Saved data entries:
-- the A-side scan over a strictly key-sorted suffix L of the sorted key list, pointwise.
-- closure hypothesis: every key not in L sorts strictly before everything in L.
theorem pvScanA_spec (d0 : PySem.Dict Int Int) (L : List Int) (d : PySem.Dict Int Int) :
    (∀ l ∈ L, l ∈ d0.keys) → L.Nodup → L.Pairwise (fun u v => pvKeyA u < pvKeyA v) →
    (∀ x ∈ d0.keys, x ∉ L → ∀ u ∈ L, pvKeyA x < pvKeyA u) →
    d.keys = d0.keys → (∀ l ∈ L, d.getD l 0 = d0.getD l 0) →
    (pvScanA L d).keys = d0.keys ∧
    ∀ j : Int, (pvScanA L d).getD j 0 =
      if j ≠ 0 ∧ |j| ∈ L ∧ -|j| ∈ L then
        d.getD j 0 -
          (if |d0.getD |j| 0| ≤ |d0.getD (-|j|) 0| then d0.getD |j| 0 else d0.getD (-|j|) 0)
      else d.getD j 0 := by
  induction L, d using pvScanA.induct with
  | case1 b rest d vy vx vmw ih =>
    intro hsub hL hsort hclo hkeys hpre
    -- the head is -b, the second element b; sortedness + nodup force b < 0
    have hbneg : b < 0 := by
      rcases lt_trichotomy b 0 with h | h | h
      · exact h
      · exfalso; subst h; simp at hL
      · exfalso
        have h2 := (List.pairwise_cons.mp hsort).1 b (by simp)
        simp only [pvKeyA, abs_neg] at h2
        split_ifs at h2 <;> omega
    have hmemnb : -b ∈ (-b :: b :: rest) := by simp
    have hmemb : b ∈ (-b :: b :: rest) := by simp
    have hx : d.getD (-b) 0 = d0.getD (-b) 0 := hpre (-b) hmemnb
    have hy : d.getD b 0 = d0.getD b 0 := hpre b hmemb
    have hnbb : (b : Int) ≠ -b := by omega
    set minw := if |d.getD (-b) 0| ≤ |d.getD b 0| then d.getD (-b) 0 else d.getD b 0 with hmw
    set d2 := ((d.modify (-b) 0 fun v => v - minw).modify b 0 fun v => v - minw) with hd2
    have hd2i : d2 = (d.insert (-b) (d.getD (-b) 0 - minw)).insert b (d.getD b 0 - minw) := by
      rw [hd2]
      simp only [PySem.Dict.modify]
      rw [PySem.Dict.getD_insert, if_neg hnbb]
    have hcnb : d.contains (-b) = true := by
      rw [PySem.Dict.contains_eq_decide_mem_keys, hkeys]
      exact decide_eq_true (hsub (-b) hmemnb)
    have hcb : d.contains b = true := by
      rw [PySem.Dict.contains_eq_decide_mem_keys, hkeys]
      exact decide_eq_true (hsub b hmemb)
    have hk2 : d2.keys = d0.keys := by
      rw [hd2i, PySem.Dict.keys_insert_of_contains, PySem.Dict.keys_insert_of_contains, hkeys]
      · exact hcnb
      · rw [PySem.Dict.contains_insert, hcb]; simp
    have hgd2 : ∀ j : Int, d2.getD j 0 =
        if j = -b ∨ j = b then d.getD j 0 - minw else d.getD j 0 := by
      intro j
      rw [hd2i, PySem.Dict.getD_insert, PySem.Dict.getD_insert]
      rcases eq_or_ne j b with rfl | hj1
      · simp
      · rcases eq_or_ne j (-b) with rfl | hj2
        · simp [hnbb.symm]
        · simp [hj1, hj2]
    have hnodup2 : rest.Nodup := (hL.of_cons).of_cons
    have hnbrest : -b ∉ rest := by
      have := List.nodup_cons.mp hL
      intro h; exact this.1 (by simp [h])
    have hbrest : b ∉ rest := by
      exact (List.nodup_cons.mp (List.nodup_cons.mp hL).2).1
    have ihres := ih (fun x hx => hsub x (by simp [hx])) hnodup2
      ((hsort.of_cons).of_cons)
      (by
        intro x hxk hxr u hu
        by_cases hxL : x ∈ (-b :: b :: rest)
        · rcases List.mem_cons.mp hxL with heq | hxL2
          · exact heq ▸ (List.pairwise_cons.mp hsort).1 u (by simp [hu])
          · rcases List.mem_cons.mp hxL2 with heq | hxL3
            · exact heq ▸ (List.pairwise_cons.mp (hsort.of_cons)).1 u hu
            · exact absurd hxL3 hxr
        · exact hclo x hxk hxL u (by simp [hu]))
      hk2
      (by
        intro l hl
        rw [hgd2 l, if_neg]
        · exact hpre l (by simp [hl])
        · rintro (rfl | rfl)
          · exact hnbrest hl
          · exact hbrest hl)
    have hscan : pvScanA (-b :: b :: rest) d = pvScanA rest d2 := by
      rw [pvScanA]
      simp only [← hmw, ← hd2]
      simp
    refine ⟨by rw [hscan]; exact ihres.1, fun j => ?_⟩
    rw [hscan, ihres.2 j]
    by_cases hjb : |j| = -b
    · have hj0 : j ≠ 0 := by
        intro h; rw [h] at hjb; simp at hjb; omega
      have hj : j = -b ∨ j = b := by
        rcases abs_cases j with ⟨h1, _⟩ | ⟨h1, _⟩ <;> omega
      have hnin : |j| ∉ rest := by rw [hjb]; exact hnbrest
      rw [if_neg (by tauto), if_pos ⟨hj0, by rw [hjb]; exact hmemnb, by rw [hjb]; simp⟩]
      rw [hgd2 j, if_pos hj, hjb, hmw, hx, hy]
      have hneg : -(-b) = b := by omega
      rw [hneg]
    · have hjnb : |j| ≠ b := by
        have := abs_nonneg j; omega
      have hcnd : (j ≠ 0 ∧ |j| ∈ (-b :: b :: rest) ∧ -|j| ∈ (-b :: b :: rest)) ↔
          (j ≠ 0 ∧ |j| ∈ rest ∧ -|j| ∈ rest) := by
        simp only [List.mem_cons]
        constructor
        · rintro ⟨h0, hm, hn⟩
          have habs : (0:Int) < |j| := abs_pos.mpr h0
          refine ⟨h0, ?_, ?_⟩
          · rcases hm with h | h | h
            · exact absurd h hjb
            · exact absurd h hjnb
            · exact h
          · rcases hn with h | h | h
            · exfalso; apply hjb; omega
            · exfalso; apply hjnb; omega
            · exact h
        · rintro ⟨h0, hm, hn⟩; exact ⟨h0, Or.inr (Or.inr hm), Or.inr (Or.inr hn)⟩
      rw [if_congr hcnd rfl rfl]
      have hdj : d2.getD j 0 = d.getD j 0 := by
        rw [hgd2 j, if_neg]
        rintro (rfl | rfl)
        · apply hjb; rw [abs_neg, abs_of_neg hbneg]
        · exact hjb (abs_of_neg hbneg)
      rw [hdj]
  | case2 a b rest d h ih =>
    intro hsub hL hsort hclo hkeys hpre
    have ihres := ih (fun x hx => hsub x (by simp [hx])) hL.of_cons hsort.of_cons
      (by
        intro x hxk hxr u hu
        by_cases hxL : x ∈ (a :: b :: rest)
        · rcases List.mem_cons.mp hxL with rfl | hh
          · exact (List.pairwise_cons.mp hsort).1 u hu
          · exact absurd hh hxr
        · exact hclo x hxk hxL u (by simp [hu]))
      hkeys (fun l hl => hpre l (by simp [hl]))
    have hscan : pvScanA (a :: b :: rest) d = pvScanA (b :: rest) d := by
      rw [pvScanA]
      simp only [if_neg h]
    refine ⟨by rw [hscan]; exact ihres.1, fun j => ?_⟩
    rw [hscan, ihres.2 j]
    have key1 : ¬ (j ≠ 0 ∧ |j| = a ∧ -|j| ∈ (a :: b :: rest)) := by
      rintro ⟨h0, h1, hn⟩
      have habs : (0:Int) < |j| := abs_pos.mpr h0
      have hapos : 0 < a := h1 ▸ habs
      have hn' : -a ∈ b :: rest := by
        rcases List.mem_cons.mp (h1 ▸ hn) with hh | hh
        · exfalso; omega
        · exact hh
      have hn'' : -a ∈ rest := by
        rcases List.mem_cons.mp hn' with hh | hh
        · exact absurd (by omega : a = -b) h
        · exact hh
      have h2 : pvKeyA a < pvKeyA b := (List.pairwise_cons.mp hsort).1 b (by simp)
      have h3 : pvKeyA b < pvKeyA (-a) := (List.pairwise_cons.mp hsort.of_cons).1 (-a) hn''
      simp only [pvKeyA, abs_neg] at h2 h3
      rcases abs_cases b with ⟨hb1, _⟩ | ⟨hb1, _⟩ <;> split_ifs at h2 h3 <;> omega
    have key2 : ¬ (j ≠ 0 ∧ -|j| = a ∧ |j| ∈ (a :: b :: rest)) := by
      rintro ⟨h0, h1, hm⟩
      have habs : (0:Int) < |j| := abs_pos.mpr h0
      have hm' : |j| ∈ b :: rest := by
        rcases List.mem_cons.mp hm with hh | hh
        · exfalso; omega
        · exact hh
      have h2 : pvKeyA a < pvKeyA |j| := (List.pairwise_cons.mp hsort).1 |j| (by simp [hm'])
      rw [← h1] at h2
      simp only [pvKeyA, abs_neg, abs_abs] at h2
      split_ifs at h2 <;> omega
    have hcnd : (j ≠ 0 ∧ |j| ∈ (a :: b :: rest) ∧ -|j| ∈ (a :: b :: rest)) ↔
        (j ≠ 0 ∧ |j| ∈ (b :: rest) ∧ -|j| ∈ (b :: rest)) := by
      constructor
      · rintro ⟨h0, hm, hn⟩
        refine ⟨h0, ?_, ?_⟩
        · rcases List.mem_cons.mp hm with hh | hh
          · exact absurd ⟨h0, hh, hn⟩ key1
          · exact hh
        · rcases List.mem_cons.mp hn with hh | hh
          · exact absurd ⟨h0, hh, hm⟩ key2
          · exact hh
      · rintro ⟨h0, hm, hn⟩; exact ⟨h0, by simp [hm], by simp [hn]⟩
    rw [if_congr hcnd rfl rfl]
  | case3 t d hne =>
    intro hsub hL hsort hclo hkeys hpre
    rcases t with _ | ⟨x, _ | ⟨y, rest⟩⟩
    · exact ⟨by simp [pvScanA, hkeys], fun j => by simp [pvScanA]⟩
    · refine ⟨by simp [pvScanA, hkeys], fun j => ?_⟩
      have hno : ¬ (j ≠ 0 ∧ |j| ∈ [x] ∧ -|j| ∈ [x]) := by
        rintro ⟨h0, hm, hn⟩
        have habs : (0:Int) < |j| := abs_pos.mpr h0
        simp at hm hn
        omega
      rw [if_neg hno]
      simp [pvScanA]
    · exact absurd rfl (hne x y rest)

==

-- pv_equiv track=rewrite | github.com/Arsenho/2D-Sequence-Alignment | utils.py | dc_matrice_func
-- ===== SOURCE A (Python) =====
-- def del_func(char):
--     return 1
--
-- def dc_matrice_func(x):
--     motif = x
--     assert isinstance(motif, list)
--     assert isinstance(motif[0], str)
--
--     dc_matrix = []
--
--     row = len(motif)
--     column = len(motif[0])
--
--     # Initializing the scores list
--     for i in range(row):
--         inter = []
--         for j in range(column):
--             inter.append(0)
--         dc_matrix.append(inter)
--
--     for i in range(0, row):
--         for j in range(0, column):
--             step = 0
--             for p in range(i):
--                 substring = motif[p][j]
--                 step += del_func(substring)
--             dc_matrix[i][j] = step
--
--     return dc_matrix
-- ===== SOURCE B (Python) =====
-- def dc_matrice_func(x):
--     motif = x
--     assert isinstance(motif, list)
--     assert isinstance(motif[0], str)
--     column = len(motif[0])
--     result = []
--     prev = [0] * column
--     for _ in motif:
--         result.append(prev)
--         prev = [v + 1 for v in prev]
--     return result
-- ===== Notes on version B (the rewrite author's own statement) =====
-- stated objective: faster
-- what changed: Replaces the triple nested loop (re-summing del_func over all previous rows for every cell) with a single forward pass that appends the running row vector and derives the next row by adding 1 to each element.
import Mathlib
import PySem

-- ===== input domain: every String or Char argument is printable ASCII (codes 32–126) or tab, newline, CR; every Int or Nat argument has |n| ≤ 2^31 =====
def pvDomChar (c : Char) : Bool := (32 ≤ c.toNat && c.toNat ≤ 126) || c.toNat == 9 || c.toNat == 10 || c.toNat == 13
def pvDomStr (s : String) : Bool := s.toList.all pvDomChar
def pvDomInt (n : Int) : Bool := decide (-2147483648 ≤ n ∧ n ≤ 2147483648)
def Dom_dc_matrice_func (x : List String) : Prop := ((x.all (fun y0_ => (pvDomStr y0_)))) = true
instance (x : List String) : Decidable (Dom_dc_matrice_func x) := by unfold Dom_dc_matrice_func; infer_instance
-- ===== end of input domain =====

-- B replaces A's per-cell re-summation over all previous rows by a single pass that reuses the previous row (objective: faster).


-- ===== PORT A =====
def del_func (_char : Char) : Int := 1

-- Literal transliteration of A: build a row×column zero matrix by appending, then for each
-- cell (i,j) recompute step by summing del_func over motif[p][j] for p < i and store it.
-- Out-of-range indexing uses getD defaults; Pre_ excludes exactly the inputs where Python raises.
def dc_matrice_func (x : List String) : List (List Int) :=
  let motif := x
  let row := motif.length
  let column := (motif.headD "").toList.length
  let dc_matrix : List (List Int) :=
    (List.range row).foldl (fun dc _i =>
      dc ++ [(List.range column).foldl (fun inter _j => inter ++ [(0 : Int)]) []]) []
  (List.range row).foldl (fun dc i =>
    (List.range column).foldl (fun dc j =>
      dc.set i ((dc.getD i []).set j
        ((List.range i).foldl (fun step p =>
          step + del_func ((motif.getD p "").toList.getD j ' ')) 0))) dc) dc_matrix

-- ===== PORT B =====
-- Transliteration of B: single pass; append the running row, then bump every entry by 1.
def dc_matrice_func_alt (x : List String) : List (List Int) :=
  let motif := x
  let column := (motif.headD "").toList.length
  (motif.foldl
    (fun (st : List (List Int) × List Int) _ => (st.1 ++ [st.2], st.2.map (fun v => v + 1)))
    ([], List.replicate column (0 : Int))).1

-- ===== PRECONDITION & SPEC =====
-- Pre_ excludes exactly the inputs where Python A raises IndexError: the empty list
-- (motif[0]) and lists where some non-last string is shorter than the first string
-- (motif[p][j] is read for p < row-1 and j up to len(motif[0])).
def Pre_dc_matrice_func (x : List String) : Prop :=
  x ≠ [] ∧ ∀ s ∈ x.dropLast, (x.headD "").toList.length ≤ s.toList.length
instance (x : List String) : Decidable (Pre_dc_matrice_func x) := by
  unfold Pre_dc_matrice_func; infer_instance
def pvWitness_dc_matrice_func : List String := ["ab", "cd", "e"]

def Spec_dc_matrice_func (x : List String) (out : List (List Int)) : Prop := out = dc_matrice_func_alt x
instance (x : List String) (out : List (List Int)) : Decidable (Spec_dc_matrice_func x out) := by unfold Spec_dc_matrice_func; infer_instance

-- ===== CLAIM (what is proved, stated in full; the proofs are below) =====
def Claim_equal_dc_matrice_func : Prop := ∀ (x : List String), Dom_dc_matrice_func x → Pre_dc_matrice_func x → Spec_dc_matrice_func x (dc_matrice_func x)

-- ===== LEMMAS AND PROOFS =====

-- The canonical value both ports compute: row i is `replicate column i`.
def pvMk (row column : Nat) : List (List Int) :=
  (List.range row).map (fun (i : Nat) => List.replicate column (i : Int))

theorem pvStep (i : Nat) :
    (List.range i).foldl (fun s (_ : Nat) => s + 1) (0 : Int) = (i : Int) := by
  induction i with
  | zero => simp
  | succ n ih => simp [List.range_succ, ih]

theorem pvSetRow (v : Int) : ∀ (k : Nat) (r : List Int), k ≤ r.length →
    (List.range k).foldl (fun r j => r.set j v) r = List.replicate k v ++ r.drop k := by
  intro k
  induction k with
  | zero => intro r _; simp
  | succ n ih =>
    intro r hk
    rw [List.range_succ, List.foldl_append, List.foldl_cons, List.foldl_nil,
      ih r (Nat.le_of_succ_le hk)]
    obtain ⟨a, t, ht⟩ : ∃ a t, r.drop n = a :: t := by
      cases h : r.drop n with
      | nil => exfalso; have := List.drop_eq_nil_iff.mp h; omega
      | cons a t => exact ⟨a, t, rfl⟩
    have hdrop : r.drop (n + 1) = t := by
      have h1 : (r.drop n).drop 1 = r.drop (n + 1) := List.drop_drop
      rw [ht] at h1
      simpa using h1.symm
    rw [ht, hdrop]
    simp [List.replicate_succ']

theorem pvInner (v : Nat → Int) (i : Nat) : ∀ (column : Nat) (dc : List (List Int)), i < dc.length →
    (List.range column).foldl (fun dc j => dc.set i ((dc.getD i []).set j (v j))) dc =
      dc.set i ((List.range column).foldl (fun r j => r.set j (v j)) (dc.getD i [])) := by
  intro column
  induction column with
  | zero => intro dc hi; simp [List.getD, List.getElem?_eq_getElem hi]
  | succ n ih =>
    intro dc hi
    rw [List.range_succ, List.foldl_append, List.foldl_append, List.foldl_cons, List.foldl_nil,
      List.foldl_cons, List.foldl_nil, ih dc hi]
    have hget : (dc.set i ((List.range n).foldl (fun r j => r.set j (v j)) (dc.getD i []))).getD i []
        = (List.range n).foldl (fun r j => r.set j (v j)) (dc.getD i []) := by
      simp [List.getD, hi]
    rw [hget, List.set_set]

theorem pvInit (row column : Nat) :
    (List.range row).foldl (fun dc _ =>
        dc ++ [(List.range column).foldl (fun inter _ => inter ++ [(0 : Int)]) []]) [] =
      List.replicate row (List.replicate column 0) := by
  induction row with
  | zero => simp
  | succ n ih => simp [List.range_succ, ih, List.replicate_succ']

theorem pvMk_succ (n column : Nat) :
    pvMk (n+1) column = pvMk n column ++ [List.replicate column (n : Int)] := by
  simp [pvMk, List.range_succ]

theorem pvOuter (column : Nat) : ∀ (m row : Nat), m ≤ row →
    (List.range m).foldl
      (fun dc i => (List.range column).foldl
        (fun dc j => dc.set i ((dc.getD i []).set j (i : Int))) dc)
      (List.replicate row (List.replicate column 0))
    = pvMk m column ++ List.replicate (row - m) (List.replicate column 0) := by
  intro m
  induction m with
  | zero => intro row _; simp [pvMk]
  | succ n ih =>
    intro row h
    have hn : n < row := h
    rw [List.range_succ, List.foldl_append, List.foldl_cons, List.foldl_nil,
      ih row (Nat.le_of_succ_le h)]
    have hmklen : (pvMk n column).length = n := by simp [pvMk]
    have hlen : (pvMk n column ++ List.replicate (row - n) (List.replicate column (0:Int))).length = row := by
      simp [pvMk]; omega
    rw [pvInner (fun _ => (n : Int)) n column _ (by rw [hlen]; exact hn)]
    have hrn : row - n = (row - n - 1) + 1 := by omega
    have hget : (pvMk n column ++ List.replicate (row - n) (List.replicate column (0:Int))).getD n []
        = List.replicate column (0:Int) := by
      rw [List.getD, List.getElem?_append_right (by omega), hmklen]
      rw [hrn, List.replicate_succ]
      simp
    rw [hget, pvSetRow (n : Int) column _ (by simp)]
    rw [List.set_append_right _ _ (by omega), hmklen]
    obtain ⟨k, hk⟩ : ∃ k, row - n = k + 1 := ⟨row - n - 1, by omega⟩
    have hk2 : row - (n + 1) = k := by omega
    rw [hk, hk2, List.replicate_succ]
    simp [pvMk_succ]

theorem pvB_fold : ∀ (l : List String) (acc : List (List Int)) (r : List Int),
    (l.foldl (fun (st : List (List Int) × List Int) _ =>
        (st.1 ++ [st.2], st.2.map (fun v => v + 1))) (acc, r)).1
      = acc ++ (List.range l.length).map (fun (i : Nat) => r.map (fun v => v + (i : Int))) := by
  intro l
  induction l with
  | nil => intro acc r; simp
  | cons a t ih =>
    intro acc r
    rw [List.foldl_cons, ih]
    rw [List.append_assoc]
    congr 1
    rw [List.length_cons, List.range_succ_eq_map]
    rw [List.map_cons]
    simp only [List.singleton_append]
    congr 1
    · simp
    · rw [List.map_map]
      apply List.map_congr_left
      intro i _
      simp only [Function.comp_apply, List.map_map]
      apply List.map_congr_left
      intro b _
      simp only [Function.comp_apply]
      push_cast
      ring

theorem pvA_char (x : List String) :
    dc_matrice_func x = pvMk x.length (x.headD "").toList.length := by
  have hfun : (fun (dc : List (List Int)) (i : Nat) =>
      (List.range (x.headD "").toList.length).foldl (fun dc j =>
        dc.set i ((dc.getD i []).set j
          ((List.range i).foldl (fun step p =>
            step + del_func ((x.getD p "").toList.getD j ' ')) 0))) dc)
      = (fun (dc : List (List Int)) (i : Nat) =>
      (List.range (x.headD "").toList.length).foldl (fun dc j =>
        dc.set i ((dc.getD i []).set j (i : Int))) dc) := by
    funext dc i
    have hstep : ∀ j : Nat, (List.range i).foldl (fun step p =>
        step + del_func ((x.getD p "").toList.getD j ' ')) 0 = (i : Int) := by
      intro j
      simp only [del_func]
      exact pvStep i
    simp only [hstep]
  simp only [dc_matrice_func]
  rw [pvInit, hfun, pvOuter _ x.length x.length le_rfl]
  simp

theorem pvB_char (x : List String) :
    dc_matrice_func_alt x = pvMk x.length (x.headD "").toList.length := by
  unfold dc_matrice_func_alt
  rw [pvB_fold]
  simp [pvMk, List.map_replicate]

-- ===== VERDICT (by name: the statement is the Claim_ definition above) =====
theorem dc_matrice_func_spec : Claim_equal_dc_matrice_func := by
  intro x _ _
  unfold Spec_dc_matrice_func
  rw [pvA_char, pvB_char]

* What to do:
Above are the records; from them, give again exactly the lines from the one containing "-- ===== LEMMAS" through the one containing "dc.set i ((List.range column).foldl", both included.

* Your response:
-- ===== LEMMAS AND PROOFS =====

-- The canonical value both ports compute: row i is `replicate column i`.
def pvMk (row column : Nat) : List (List Int) :=
  (List.range row).map (fun (i : Nat) => List.replicate column (i : Int))

theorem pvStep (i : Nat) :
    (List.range i).foldl (fun s (_ : Nat) => s + 1) (0 : Int) = (i : Int) := by
  induction i with
  | zero => simp
  | succ n ih => simp [List.range_succ, ih]

theorem pvSetRow (v : Int) : ∀ (k : Nat) (r : List Int), k ≤ r.length →
    (List.range k).foldl (fun r j => r.set j v) r = List.replicate k v ++ r.drop k := by
  intro k
  induction k with
  | zero => intro r _; simp
  | succ n ih =>
    intro r hk
    rw [List.range_succ, List.foldl_append, List.foldl_cons, List.foldl_nil,
      ih r (Nat.le_of_succ_le hk)]
    obtain ⟨a, t, ht⟩ : ∃ a t, r.drop n = a :: t := by
      cases h : r.drop n with
      | nil => exfalso; have := List.drop_eq_nil_iff.mp h; omega
      | cons a t => exact ⟨a, t, rfl⟩
    have hdrop : r.drop (n + 1) = t := by
      have h1 : (r.drop n).drop 1 = r.drop (n + 1) := List.drop_drop
      rw [ht] at h1
      simpa using h1.symm
    rw [ht, hdrop]
    simp [List.replicate_succ']

theorem pvInner (v : Nat → Int) (i : Nat) : ∀ (column : Nat) (dc : List (List Int)), i < dc.length →
    (List.range column).foldl (fun dc j => dc.set i ((dc.getD i []).set j (v j))) dc =
      dc.set i ((List.range column).foldl (fun r j => r.set j (v j)) (dc.getD i [])) := by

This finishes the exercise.